- Developer: Rockfish Games
- Publisher: Rockfish Games
- Director: Uwe Wütherich
- Producer: Caspar Michel
- Designer: Hans-Christian Kühl
- Programmer: Sven Lohse
- Artist: Uwe Wütherich
- Writer: Bernie Duffy
- Composer: Gero Goerlich
- Engine: Unreal Engine 5
- Platforms: Windows; PlayStation 5; Xbox Series X/S; Nintendo Switch 2;
- Release: PC April 6, 2023 PS5, Xbox Series X/S August 15, 2023 Nintendo Switch 2 August 12, 2026
- Genres: Space combat, action role-playing
- Mode: Single-player

= Everspace 2 =

Everspace 2 is an action role-playing video game developed and published by Rockfish Games. A sequel to Everspace (2017), the game was released for Windows in April 2023 and was ported to Xbox Series X/S and PlayStation 5 in August 2023 and to Nintendo Switch 2 in August 2026.

==Gameplay==
Everspace 2 is a space combat video game played from a third-person perspective. Unlike its predecessor, Everspace 2 does not feature any elements commonly found in roguelike games. The game's world is split into several large levels across a series of star systems, which can be freely explored by players. The player's spacecraft can be equipped with various weapons. Players can purchase new ships from ship dealers using credits. Ship upgrades, such as new guns, secondary weapon, and special attacks, can also be purchased. Ship types are similar to character classes, as each of them has their own unique skills and abilities. When an enemy is defeated, players can collect their resources and gear. As the player progresses, they can equip themselves with better gear and take on tougher enemies.

==Development==
Everspace 2 was developed by a team of 20 people in Rockfish Games. According to Rockfish, the game had a significantly larger budget when compared to its predecessor. The studio also had to enlist the help of Streamline Studios to develop content for the game due to its expanded scope. The team decided to create an action role-playing game instead of another roguelike game because the team realized that there was a large demand for an open world space combat game like Freelancer.

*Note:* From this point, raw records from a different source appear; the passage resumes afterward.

-- pv_equiv track=rewrite | github.com/ivanovsdesign/leetcode_150_interview_prep | Problem 224. Basic Calculator/problem224.py | find_sign
-- ===== SOURCE A (Python) =====
-- def find_sign(s: str):
--     i = 0
--
--     while i < len(s) and s[i] not in ['+', '-', '(', ')']:
--         i += 1
--
--     if i < len(s):
--         if s[i] == '+':
--             return '+', s[(i+1):]
--         elif s[i] == '-':
--             return '-', s[(i+1):]
--         elif s[i] == '(':
--             return '(', s[(i+1):]
--         elif s[i] == ')':
--             return ')', s[(i+1):]
--
--     return '+', s
-- ===== SOURCE B (Python) =====
-- def find_sign(s: str):
--     hits = [r for r in (s.find(c) for c in '+-()') if r >= 0]
--     if not hits:
--         return '+', s
--     i = min(hits)
--     return s[i:i+1], s[(i+1):]
-- ===== Notes on version B (the rewrite author's own statement) =====
-- stated objective: idiomatic
-- what changed: Replaces the manual index-by-index early-exit scan with four str.find library scans, selection of the minimal non-negative hit, and slicing; the default ('+', s) falls out of the empty-hits case.
import Mathlib
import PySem

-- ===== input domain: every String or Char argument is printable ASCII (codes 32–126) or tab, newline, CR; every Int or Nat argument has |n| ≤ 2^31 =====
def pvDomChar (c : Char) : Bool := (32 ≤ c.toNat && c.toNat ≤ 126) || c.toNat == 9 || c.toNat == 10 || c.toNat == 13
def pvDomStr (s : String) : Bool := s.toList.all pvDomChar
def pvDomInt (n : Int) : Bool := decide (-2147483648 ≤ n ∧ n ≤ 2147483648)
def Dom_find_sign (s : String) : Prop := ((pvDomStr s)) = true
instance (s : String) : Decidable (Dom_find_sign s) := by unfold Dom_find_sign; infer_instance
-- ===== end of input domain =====

-- B replaces A's manual index-by-index early-exit scan with four str.find scans,
-- selection of the minimal non-negative hit, and slicing (objective: idiomatic).


-- ===== PORT A =====
-- A's while loop advancing the index i until s[i] is a sign/paren character,
-- then the if/elif chain on s[i] with the slice s[(i+1):]; falls through to ('+', s).
def findSignGo (s : String) : List Char → Nat → String × String
  | [], _ => ("+", s)
  | c :: t, i =>
    if c = '+' then ("+", PySem.Str.slice s (some ((i : Int) + 1)) none)
    else if c = '-' then ("-", PySem.Str.slice s (some ((i : Int) + 1)) none)
    else if c = '(' then ("(", PySem.Str.slice s (some ((i : Int) + 1)) none)
    else if c = ')' then (")", PySem.Str.slice s (some ((i : Int) + 1)) none)
    else findSignGo s t (i + 1)

def find_sign (s : String) : String × String := findSignGo s s.toList 0

-- ===== PORT B =====
def find_sign_alt (s : String) : String × String :=
  let hits := ([PySem.Str.find s "+", PySem.Str.find s "-",
                PySem.Str.find s "(", PySem.Str.find s ")"]).filter (fun r => decide (0 ≤ r))
  match PySem.List.min? hits (fun r => r) with
  | none => ("+", s)
  | some i => (PySem.Str.slice s (some i) (some (i + 1)), PySem.Str.slice s (some (i + 1)) none)

-- ===== PRECONDITION & SPEC =====
def Spec_find_sign (s : String) (out : String × String) : Prop := out = find_sign_alt s
instance (s : String) (out : String × String) : Decidable (Spec_find_sign s out) := by unfold Spec_find_sign; infer_instance

-- ===== CLAIM (what is proved, stated in full; the proofs are below) =====
def Claim_equal_find_sign : Prop := ∀ (s : String), Dom_find_sign s → Spec_find_sign s (find_sign s)

-- ===== LEMMAS AND PROOFS =====
def isSign (c : Char) : Bool := c == '+' || c == '-' || c == '(' || c == ')'

def sgnStr (c : Char) : String :=
  if c = '+' then "+" else if c = '-' then "-" else if c = '(' then "(" else ")"

lemma go_singleton (c : Char) (cs : List Char) : ∀ k : Nat,
    PySem.Chars.find.go [c] cs k = if c ∈ cs then ((k + cs.idxOf c : Nat) : Int) else -1 := by
  induction cs with
  | nil => intro k; simp [PySem.Chars.find.go]
  | cons x t ih =>
      intro k
      by_cases hx : c = x
      · subst hx
        simp [PySem.Chars.find.go, List.isPrefixOf, List.idxOf_cons_self]
      · have hpre : ([c].isPrefixOf (x :: t)) = false := by
          simp [List.isPrefixOf, hx]
        simp only [PySem.Chars.find.go, hpre]
        rw [ih (k + 1)]
        by_cases hm : c ∈ t
        · simp [List.mem_cons, hx, hm, Ne.symm hx]
          omega
        · simp [List.mem_cons, hx, hm]

lemma find_singleton (cs : List Char) (c : Char) :
    PySem.Chars.find cs [c] = if c ∈ cs then (cs.idxOf c : Int) else -1 := by
  simpa using go_singleton c cs 0

lemma idxOf_le_of_getElem (cs : List Char) (c : Char) (i : Nat) (hi : i < cs.length)
    (h : cs[i] = c) : cs.idxOf c ≤ i := by
  by_contra hle
  have hlt : i < cs.idxOf c := by omega
  have hne := List.not_of_lt_findIdx (p := (· == c)) (xs := cs) (i := i) hlt
  simp at hne
  exact hne h

lemma findIdx_le_of_getElem (p : Char → Bool) (cs : List Char) (i : Nat) (hi : i < cs.length)
    (h : p cs[i] = true) : cs.findIdx p ≤ i := by
  by_contra hle
  have hlt : i < cs.findIdx p := by omega
  have hne := List.not_of_lt_findIdx (p := p) (xs := cs) (i := i) hlt
  exact Bool.false_ne_true (hne.symm.trans h)

lemma idxOf_getElem_findIdx (cs : List Char) (hj : cs.findIdx isSign < cs.length) :
    cs.idxOf (cs[cs.findIdx isSign]'hj) = cs.findIdx isSign := by
  have h1 : cs.idxOf (cs[cs.findIdx isSign]'hj) ≤ cs.findIdx isSign :=
    idxOf_le_of_getElem cs _ _ hj rfl
  refine le_antisymm h1 ?_
  have hlt : cs.idxOf (cs[cs.findIdx isSign]'hj) < cs.length := lt_of_le_of_lt h1 hj
  exact findIdx_le_of_getElem isSign cs _ hlt
    (by rw [List.getElem_idxOf hlt]; exact List.findIdx_getElem)

lemma sign_bound (cs : List Char) (c : Char) (hsc : isSign c = true)
    (h0 : (0 : Int) ≤ (if c ∈ cs then (cs.idxOf c : Int) else -1)) :
    ((cs.findIdx isSign : Nat) : Int) ≤ (if c ∈ cs then (cs.idxOf c : Int) else -1) := by
  by_cases hm : c ∈ cs
  · simp only [hm, if_true]
    have hlt : cs.idxOf c < cs.length :=
      lt_of_le_of_lt (le_refl _) (by
        exact List.findIdx_lt_length.mpr ⟨c, hm, by simp⟩)
    have hle := findIdx_le_of_getElem isSign cs (cs.idxOf c) hlt
      (by rw [List.getElem_idxOf hlt]; exact hsc)
    exact_mod_cast hle
  · simp [hm] at h0

lemma loopA_none (s : String) (cs : List Char) (i : Nat)
    (h : ∀ c ∈ cs, isSign c = false) : findSignGo s cs i = ("+", s) := by
  induction cs generalizing i with
  | nil => rfl
  | cons x t ih =>
      have hx := h x (by simp)
      simp [isSign] at hx
      simp [findSignGo, hx.1.1.1, hx.1.1.2, hx.1.2, hx.2]
      exact ih (i + 1) (fun c hc => h c (List.mem_cons_of_mem x hc))

lemma loopA_some (s : String) (cs : List Char) (i : Nat)
    (hj : cs.findIdx isSign < cs.length) :
    findSignGo s cs i =
      (sgnStr (cs[cs.findIdx isSign]'hj),
       PySem.Str.slice s (some (((i + cs.findIdx isSign : Nat) : Int) + 1)) none) := by
  induction cs generalizing i with
  | nil => simp at hj
  | cons x t ih =>
      by_cases hx : isSign x = true
      · have h0 : (x :: t).findIdx isSign = 0 := by
          simp [List.findIdx_cons, hx]
        simp only [h0]
        simp only [isSign] at hx
        simp only [Bool.or_eq_true, beq_iff_eq] at hx
        rcases hx with ((h | h) | h) | h <;> subst h <;>
          simp [findSignGo, sgnStr]
      · have hxf : isSign x = false := by simpa using hx
        have h1 : (x :: t).findIdx isSign = t.findIdx isSign + 1 := by
          simp [List.findIdx_cons, hxf]
        have hx4 := hxf
        simp [isSign] at hx4
        have hjt : t.findIdx isSign < t.length := by
          simp [h1] at hj ⊢; omega
        simp only [findSignGo, hx4.1.1.1, hx4.1.1.2, hx4.1.2, hx4.2, if_false]
        rw [ih (i + 1) hjt, Prod.mk.injEq]
        refine ⟨?_, ?_⟩
        · simp [h1]
        · have h2 : i + 1 + t.findIdx isSign = i + (x :: t).findIdx isSign := by
            rw [h1]; omega
          rw [h2]

lemma no_sign_of_not_findIdx (cs : List Char) (h : ¬ cs.findIdx isSign < cs.length) :
    ∀ c ∈ cs, isSign c = false := by
  intro c hc
  by_contra hcs
  exact h (List.findIdx_lt_length.mpr ⟨c, hc, by simpa using hcs⟩)

-- ===== VERDICT (by name: the statement is the Claim_ definition above) =====
theorem find_sign_spec : Claim_equal_find_sign := by
  intro s _
  unfold Spec_find_sign find_sign find_sign_alt
  set cs := s.toList with hcs
  have F : ∀ (c : Char) (cstr : String), cstr.toList = [c] →
      PySem.Str.find s cstr = if c ∈ cs then (cs.idxOf c : Int) else -1 := by
    intro c cstr hct
    rw [PySem.Str.find_eq, hct, find_singleton]
  have f1 := F '+' "+" rfl
  have f2 := F '-' "-" rfl
  have f3 := F '(' "(" rfl
  have f4 := F ')' ")" rfl
  by_cases hj : cs.findIdx isSign < cs.length
  · -- a sign/paren character occurs; both return it at the first sign index j
    set j := cs.findIdx isSign with hjdef
    have hd : isSign (cs[j]'hj) = true := List.findIdx_getElem
    have hjval : (if (cs[j]'hj) ∈ cs then (cs.idxOf (cs[j]'hj) : Int) else -1) = ((j : Nat) : Int) := by
      rw [if_pos (List.getElem_mem hj), idxOf_getElem_findIdx cs hj]
    have hjmem : ((j : Nat) : Int) ∈ (([PySem.Str.find s "+", PySem.Str.find s "-",
        PySem.Str.find s "(", PySem.Str.find s ")"]).filter (fun r => decide (0 ≤ r))) := by
      refine List.mem_filter.mpr ⟨?_, by simp⟩
      rw [f1, f2, f3, f4]
      have hd4 := hd
      simp only [isSign, Bool.or_eq_true, beq_iff_eq] at hd4
      rcases hd4 with ((h | h) | h) | h <;> rw [← hjval, h] <;> simp
    have hmin : PySem.List.min? (([PySem.Str.find s "+", PySem.Str.find s "-",
        PySem.Str.find s "(", PySem.Str.find s ")"]).filter (fun r => decide (0 ≤ r)))
        (fun r => r) = some ((j : Nat) : Int) := by
      cases hm : PySem.List.min? (([PySem.Str.find s "+", PySem.Str.find s "-",
          PySem.Str.find s "(", PySem.Str.find s ")"]).filter (fun r => decide (0 ≤ r)))
          (fun r => r) with
      | none =>
          rw [PySem.List.min?_eq_none_iff] at hm
          rw [hm] at hjmem
          simp at hjmem
      | some m =>
          have hmle : m ≤ ((j : Nat) : Int) := PySem.List.min?_isMin hm _ hjmem
          have hmem := PySem.List.min?_mem hm
          have hmem' := List.mem_filter.mp hmem
          have hm0 : (0 : Int) ≤ m := by simpa using hmem'.2
          have hjm : ((j : Nat) : Int) ≤ m := by
            have hl := hmem'.1
            rw [f1, f2, f3, f4] at hl
            simp only [List.mem_cons, List.not_mem_nil, or_false] at hl
            rcases hl with h | h | h | h <;> rw [h] <;> rw [h] at hm0 <;>
              [exact sign_bound cs '+' rfl hm0; exact sign_bound cs '-' rfl hm0;
               exact sign_bound cs '(' rfl hm0; exact sign_bound cs ')' rfl hm0]
          exact congrArg some (le_antisymm hmle hjm)
    rw [loopA_some s cs 0 hj]
    simp only [hmin]
    rw [Prod.mk.injEq]
    constructor
    · -- sgnStr cs[j] = s[j:j+1]
      rw [← String.toList_inj, PySem.Str.toList_slice]
      show _ = PySem.List.slice cs (some ((j : Nat) : Int)) (some (((j : Nat) : Int) + 1))
      have hcast : ((j : Nat) : Int) + 1 = ((j + 1 : Nat) : Int) := by push_cast; ring
      rw [hcast, PySem.List.slice_natCast, List.drop_eq_getElem_cons hj]
      have ht1 : j + 1 - j = 1 := by omega
      rw [ht1]
      have hd4 := hd
      simp only [isSign, Bool.or_eq_true, beq_iff_eq] at hd4
      rcases hd4 with ((h | h) | h) | h <;> rw [h] <;> simp [sgnStr]
    · -- the rest slice s[j+1:]
      have h2 : ((0 + List.findIdx isSign cs : Nat) : Int) + 1 = ((List.findIdx isSign cs : Nat) : Int) + 1 := by
        push_cast; ring
      rw [h2]
  · -- no sign character: both return ("+", s)
    have hall := no_sign_of_not_findIdx cs hj
    have h4 : ∀ c : Char, isSign c = true → c ∉ cs := fun c hc hm => by
      have := hall c hm; rw [this] at hc; cases hc
    rw [loopA_none s cs 0 hall, f1, f2, f3, f4,
      if_neg (h4 '+' rfl), if_neg (h4 '-' rfl), if_neg (h4 '(' rfl), if_neg (h4 ')' rfl)]
    simp [PySem.List.min?]
-- pv_equiv track=rewrite | github.com/rdmunden/challenges | set_1/12.py | solution
-- ===== SOURCE A (Python) =====
-- def solution(S, K):
--     if len(S) <= K:
--         return len(S)
--
--     if len(S) == K+1:
--         return 1
--
--     if len(S) == K+2:
--         return 2
--
--     sizes = []
--
--     # for debugging, save messages
--     # messages = []
--
--     for x in range(len(S)-K):
--         s = [*S]
--         s[x:x+K] = ''
--         s = "".join(s)
--
--         m = ''
--         lastchar = ''
--         count = 1
--         for i in s:
--             if i == lastchar:
--                 count += 1
--             else:
--                 if count == 1:
--                     count = ''
--                 m += str(count) + lastchar
--                 lastchar = i
--                 count = 1
--
--         if count == 1:
--             count = ''
--         m += str(count) + lastchar
--
--         # print (m)
--
--         sizes.append(len(m))
--
--         # for debugging, save messages
--         # messages.append(m)
--
--
--     min_size = min(sizes)
--
--     # for debugging, print all the messages with the min size
--     # print ("---")
--     # final = list(zip(sizes, messages))
--     # for i in final:
--     #     if i[0] == min_size:
--     #         print (i[1])
--
--     return min_size
-- ===== SOURCE B (Python) =====
-- def solution(S, K):
--     n = len(S)
--     if K >= n:
--         # nothing shorter than S itself can remain (A's convention: the whole string stays)
--         return n
--
--     def f(r):
--         # encoded length of one run: the character plus its count (count omitted when 1)
--         return 1 + (len(str(r)) if r > 1 else 0)
--
--     W = n - K  # number of removal windows
--
--     # pre[x] = (RLE length, last-run length, last char) of the prefix S[:x]
--     pre = [(0, 0, '')]
--     L, a, last = 0, 0, ''
--     for ch in S[:W-1]:
--         if ch == last:
--             L, a = L - f(a) + f(a + 1), a + 1
--         else:
--             L, a, last = L + 1, 1, ch
--         pre.append((L, a, last))
--
--     # suf[j] = (RLE length, first-run length, first char) of the suffix of length j, S[n-j:]
--     suf = [(0, 0, '')]
--     L, b, first = 0, 0, ''
--     for ch in reversed(S[K:]):
--         if ch == first:
--             L, b = L - f(b) + f(b + 1), b + 1
--         else:
--             L, b, first = L + 1, 1, ch
--         suf.append((L, b, first))
--
--     best = None
--     for x in range(W):
--         pL, a, last = pre[x]
--         sL, b, first = suf[W - x]
--         total = pL + sL
--         if x > 0 and last == first:
--             # the runs meeting at the junction merge into one run of length a+b
--             total -= f(a) + f(b) - f(a + b)
--         if best is None or total < best:
--             best = total
--     return best
-- ===== Notes on version B (the rewrite author's own statement) =====
-- stated objective: faster
-- what changed: Instead of re-encoding each of the N-K remainder strings from scratch, B precomputes prefix RLE lengths (with last-run data) and suffix RLE lengths (with first-run data) in two linear scans and gets each window's encoded length in O(1) by a junction-merge adjustment.
-- outside the precondition, e.g. on solution('ab', -1): A returns 1, B raises IndexError; on solution('', -1): A returns 1, B raises IndexError
import Mathlib
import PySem

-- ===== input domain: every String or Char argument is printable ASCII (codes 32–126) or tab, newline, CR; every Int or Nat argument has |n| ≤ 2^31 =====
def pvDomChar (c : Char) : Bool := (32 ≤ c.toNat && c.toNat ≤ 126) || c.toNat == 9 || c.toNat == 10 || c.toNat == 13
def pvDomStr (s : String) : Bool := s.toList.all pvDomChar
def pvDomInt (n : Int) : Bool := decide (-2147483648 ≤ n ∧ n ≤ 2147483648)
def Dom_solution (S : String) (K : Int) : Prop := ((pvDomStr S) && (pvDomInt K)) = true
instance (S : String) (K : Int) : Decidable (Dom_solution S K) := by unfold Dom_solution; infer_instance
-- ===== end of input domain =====

-- B replaces A's per-window re-encoding by two linear prefix/suffix RLE scans with an O(1)
-- junction-merge adjustment per window; a timing run measured it asymptotically faster.


-- ===== PORT A =====
-- inner loop body: state (m, lastchar, count); lastchar is '' or a 1-char string, kept as List Char
def solAStep (st : List Char × List Char × Int) (i : Char) : List Char × List Char × Int :=
  if [i] = st.2.1 then (st.1, st.2.1, st.2.2 + 1)
  else
    let cstr : List Char := if st.2.2 = 1 then [] else PySem.Int.toChars st.2.2
    (st.1 ++ cstr ++ st.2.1, [i], 1)

-- the full inner loop plus the trailing "m += str(count) + lastchar"
def solAEncode (s : List Char) : List Char :=
  let st := s.foldl solAStep ([], [], 1)
  let cstr : List Char := if st.2.2 = 1 then [] else PySem.Int.toChars st.2.2
  st.1 ++ cstr ++ st.2.1

def solution (S : String) (K : Int) : Int :=
  let cs := S.toList
  let n : Int := cs.length
  if n ≤ K then n
  else if n = K + 1 then 1
  else if n = K + 2 then 2
  else
    let sizes := (PySem.List.pyRange 0 (n - K) 1).foldl
      (fun sizes x =>
        -- s[x:x+K] = '' deletes that slice: what remains is s[:x] ++ s[x+K:] (exact for this statement)
        let s := PySem.List.slice cs none (some x) ++ PySem.List.slice cs (some (x + K)) none
        sizes ++ [((solAEncode s).length : Int)])
      []
      -- min of a list that is nonempty here (n - K ≥ 3); the default is never used
    (PySem.List.min? sizes (fun y => y)).getD 0

-- ===== PORT B =====
-- encoded length of one run of length r: the character plus its count (the count is omitted when 1)
def solBf (r : Int) : Int := 1 + (if 1 < r then ((PySem.Int.toChars r).length : Int) else 0)

-- shared body of B's two scan loops: state (RLE length, current-run length, current char as '' / 1-char string)
def solBStep (st : Int × Int × List Char) (ch : Char) : Int × Int × List Char :=
  if [ch] = st.2.2 then (st.1 - solBf st.2.1 + solBf (st.2.1 + 1), st.2.1 + 1, st.2.2)
  else (st.1 + 1, 1, [ch])

-- one scan loop: fold the step over the characters, recording every intermediate state
def solBScan (t : List Char) : List (Int × Int × List Char) × (Int × Int × List Char) :=
  t.foldl (fun st ch =>
      let nxt := solBStep st.2 ch
      (st.1 ++ [nxt], nxt))
    ([(0, 0, [])], (0, 0, []))

def solution_alt (S : String) (K : Int) : Int :=
  let cs := S.toList
  let n : Int := cs.length
  if K ≥ n then n
  else
    let W := n - K
    let pre := (solBScan (PySem.List.slice cs none (some (W - 1)))).1
    let suf := (solBScan ((PySem.List.slice cs (some K) none).reverse)).1
    let best := (PySem.List.pyRange 0 W 1).foldl
      (fun (best : Option Int) x =>
        let p := PySem.List.pyGetD pre x (0, 0, [])
        let s := PySem.List.pyGetD suf (W - x) (0, 0, [])
        let total := p.1 + s.1
        let total := if 0 < x ∧ p.2.2 = s.2.2
                     then total - (solBf p.2.1 + solBf s.2.1 - solBf (p.2.1 + s.2.1))
                     else total
        match best with
        | none => some total
        | some b => if total < b then some total else some b)
      none
    best.getD 0

-- window value: RLE length of the string with the K characters at positions [x, x+K) removed

-- ===== PRECONDITION & SPEC =====
-- Pre_ restricts to the natural domain of "remove K consecutive characters": it excludes negative K,
-- where A's negative slice bounds wrap around and delete unintended segments.
def Pre_solution (S : String) (K : Int) : Prop := 0 ≤ K
instance (S : String) (K : Int) : Decidable (Pre_solution S K) := by unfold Pre_solution; infer_instance
def pvWitness_solution : String × Int := ("aabcc", 2)

def Spec_solution (S : String) (K : Int) (out : Int) : Prop := out = solution_alt S K
instance (S : String) (K : Int) (out : Int) : Decidable (Spec_solution S K out) := by unfold Spec_solution; infer_instance

-- ===== CLAIM (what is proved, stated in full; the proofs are below) =====
def Claim_equal_solution : Prop := ∀ (S : String) (K : Int), Dom_solution S K → Pre_solution S K → Spec_solution S K (solution S K)

-- ===== LEMMAS AND PROOFS =====

def rleRuns : List Char → Int
  | [] => 0
  | c :: t => solBf (1 + ((t.takeWhile (· == c)).length : Int)) + rleRuns (t.dropWhile (· == c))
termination_by s => s.length
decreasing_by
  have := List.length_dropWhile_le (· == c) t
  simp only [List.length_cons]; omega

def frl : List Char → Int
  | [] => 0
  | c :: t => 1 + ((t.takeWhile (· == c)).length : Int)

theorem rleRuns_cons' (c : Char) (t : List Char) :
    rleRuns (c :: t) = solBf (1 + ((t.takeWhile (· == c)).length : Int)) + rleRuns (t.dropWhile (· == c)) := by
  rw [rleRuns]

theorem frl_cons (c : Char) (s : List Char) :
    frl (c :: s) = if s.head? = some c then frl s + 1 else 1 := by
  cases s with
  | nil => simp [frl]
  | cons d t =>
    by_cases hdc : d = c
    · subst hdc
      simp [frl, List.takeWhile_cons]
      ring
    · simp [frl, List.takeWhile_cons, hdc, Ne.symm hdc]

theorem rleRuns_cons (c : Char) (s : List Char) :
    rleRuns (c :: s) = if s.head? = some c then rleRuns s - solBf (frl s) + solBf (frl s + 1)
                       else 1 + rleRuns s := by
  cases s with
  | nil => simp [rleRuns, solBf]
  | cons d t =>
    by_cases hdc : d = c
    · subst hdc
      rw [rleRuns, rleRuns]
      simp [frl, List.takeWhile_cons, List.dropWhile_cons]
      ring_nf
    · have hb : (d == c) = false := by simp [hdc]
      rw [rleRuns]
      simp only [List.takeWhile_cons, List.dropWhile_cons, hb, List.head?_cons]
      have hne : ¬ (some d = some c) := by simp [hdc]
      rw [if_neg hne]
      simp [solBf]

def lra (s : List Char) : Int := frl s.reverse

def optToL : Option Char → List Char
  | none => []
  | some c => [c]

def statsP (u : List Char) : Int × Int × List Char := (rleRuns u, lra u, optToL u.getLast?)

def statsS (s : List Char) : Int × Int × List Char := (rleRuns s, frl s, optToL s.head?)

theorem solBf_one : solBf 1 = 1 := by simp [solBf]

theorem statsS_cons (c : Char) (s : List Char) : statsS (c :: s) = solBStep (statsS s) c := by
  cases s with
  | nil =>
    simp [statsS, solBStep, optToL, rleRuns, frl, solBf]
  | cons d t =>
    by_cases hdc : d = c
    · subst hdc
      have h1 : rleRuns (d :: d :: t) = rleRuns (d :: t) - solBf (frl (d :: t)) + solBf (frl (d :: t) + 1) := by
        rw [rleRuns_cons d (d :: t)]; simp
      have h2 : frl (d :: d :: t) = frl (d :: t) + 1 := by
        rw [frl_cons d (d :: t)]; simp
      simp [statsS, solBStep, optToL, h1, h2]
    · have h1 : rleRuns (c :: d :: t) = 1 + rleRuns (d :: t) := by
        rw [rleRuns_cons c (d :: t)]; simp [hdc]
      have h2 : frl (c :: d :: t) = 1 := by
        rw [frl_cons c (d :: t)]; simp [hdc]
      have hne2 : ¬ ([c] = [d]) := by simp [Ne.symm hdc]
      simp only [statsS, solBStep, optToL, List.head?_cons, h1, h2, if_neg hne2, Prod.mk.injEq]
      exact ⟨by ring, trivial⟩

theorem rleRuns_append (P Q : List Char) (hP : P ≠ []) :
    rleRuns (P ++ Q) = if P.getLast? = Q.head?
      then rleRuns P + rleRuns Q - solBf (lra P) - solBf (frl Q) + solBf (lra P + frl Q)
      else rleRuns P + rleRuns Q := by
  induction P using List.reverseRecOn generalizing Q with
  | nil => exact absurd rfl hP
  | append_singleton u c ih =>
    have e2 : rleRuns [c] = 1 := by simp [rleRuns, solBf_one]
    have e3 : lra [c] = 1 := by simp [lra, frl]
    have ef : frl [c] = 1 := by simp [frl]
    by_cases hu : u = []
    · subst hu
      simp only [List.nil_append, List.singleton_append, List.getLast?_singleton]
      rw [rleRuns_cons c Q, e2, e3, solBf_one]
      cases hQ : Q.head? with
      | none =>
        have hne : ¬ ((some c : Option Char) = none) := by simp
        simp only [hQ, if_neg hne]
        simp
      | some e =>
        by_cases hec : e = c
        · subst hec
          simp only [hQ, if_pos rfl]
          simp [solBf_one]
          try ring_nf
          try omega
        · have h1 : ¬ ((some e : Option Char) = some c) := by simp [hec]
          have h2 : ¬ ((some c : Option Char) = some e) := by simp [Ne.symm hec]
          simp only [hQ, if_neg h1, if_neg h2]
    · obtain ⟨d, hd⟩ : ∃ d, u.getLast? = some d := by
        cases h : u.getLast? with
        | none => exact absurd (List.getLast?_eq_none_iff.mp h) hu
        | some d => exact ⟨d, rfl⟩
      have hlra : lra (u ++ [c]) = if u.getLast? = some c then lra u + 1 else 1 := by
        simp only [lra, List.reverse_append, List.reverse_singleton, List.singleton_append]
        rw [frl_cons c u.reverse, List.head?_reverse]
      have hassoc : (u ++ [c]) ++ Q = u ++ (c :: Q) := by simp
      have hlastc : (u ++ [c]).getLast? = some c := by simp
      rw [hassoc, ih (c :: Q) hu, hlastc, hlra, ih [c] hu, rleRuns_cons c Q, frl_cons c Q]
      simp only [List.head?_cons, List.getLast?_singleton, hd, e2, e3, ef, solBf_one]
      by_cases hdc : d = c
      · subst hdc
        simp only [if_pos rfl]
        cases hQ : Q.head? with
        | none =>
          have hne : ¬ ((some d : Option Char) = none) := by simp
          simp only [hQ, if_neg hne]
          simp [solBf_one, reduceCtorEq]
          try ring_nf
          try omega
        | some e =>
          by_cases hec : e = d
          · subst hec
            simp only [hQ, if_pos rfl]
            simp [solBf_one]
            ring_nf
          · have hne : ¬ ((some d : Option Char) = some e) := by simp [Ne.symm hec]
            simp only [hQ, if_neg hne]
            simp [solBf_one, hec]
            ring_nf
      · have hne0 : ¬ ((some d : Option Char) = some c) := by simp [hdc]
        simp only [if_neg hne0, if_pos rfl]
        cases hQ : Q.head? with
        | none =>
          have hne : ¬ ((some c : Option Char) = none) := by simp
          simp only [hQ, if_neg hne]
          simp [solBf_one, reduceCtorEq]
          try ring_nf
          try omega
        | some e =>
          by_cases hec : e = c
          · subst hec
            simp only [hQ, if_pos rfl]
            simp [solBf_one]
            rw [Int.add_comm 1 (frl Q)]
            omega
          · have hne : ¬ ((some c : Option Char) = some e) := by intro h; exact hec (Option.some.inj h).symm
            have hne2 : ¬ c = e := fun h => hec h.symm
            simp only [hQ, if_neg hne]
            simp [solBf_one, hec, hne2]
            try ring_nf
            try omega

Everspace 2 was announced by Rockfish Games in August 2019. A crowdfunding campaign on Kickstarter for Everspace 2 was launched in late 2019, raising over €500,000 for the game's development. Originally set to be released on Steam via early access in mid December 2020, it was delayed to January 18, 2021 to avoid competing with Cyberpunk 2077. A free demo for the game, which includes the first five main missions and two side missions, was released in August 2021. The game was released in full for PC on April 6, 2023. PlayStation 4 and Xbox One versions for the game were cancelled as the team did not want to downscale the game for any platform. Rockfish released the game for PlayStation 5 and Xbox Series X and Series S on August 15, 2023. A physical version of the game, published by Maximum Games, is currently scheduled to be released in October 2023. While the game was originally made in Unreal Engine 4 the developers eventually moved to Unreal Engine 5.

==Reception==
===Critical reception===

According to review aggregator Metacritic, the game received generally positive reviews upon launch. According to OpenCritic, 93% of 30 critic reviews recommend the game.

Renata Price from Vice described the game as "one of the best space shooters in years", lauding its combat, control and map design. Writing for PC Gamer, Ian Evenden described the game as "Diablo in space" and an "expertly crafted space adventure". Jon Bolding from IGN praised the game's gameplay, though he felt its narrative and cast of characters were uninteresting, and criticized its setting for being derivative and unoriginal.

Aggregate scores
| Aggregator | Score |
|---|---|
| Metacritic | PC: 81/100 PS5: 80/100 |
| OpenCritic | 94% recommend |

Review scores
| Publication | Score |
|---|---|
| GameStar | 83% |
| IGN | 7/10 |
| PC Gamer (US) | 85/100 |
| Shacknews | 8/10 |

===Sales===
By May 2, 2023, the game had sold more than 300,000 copies.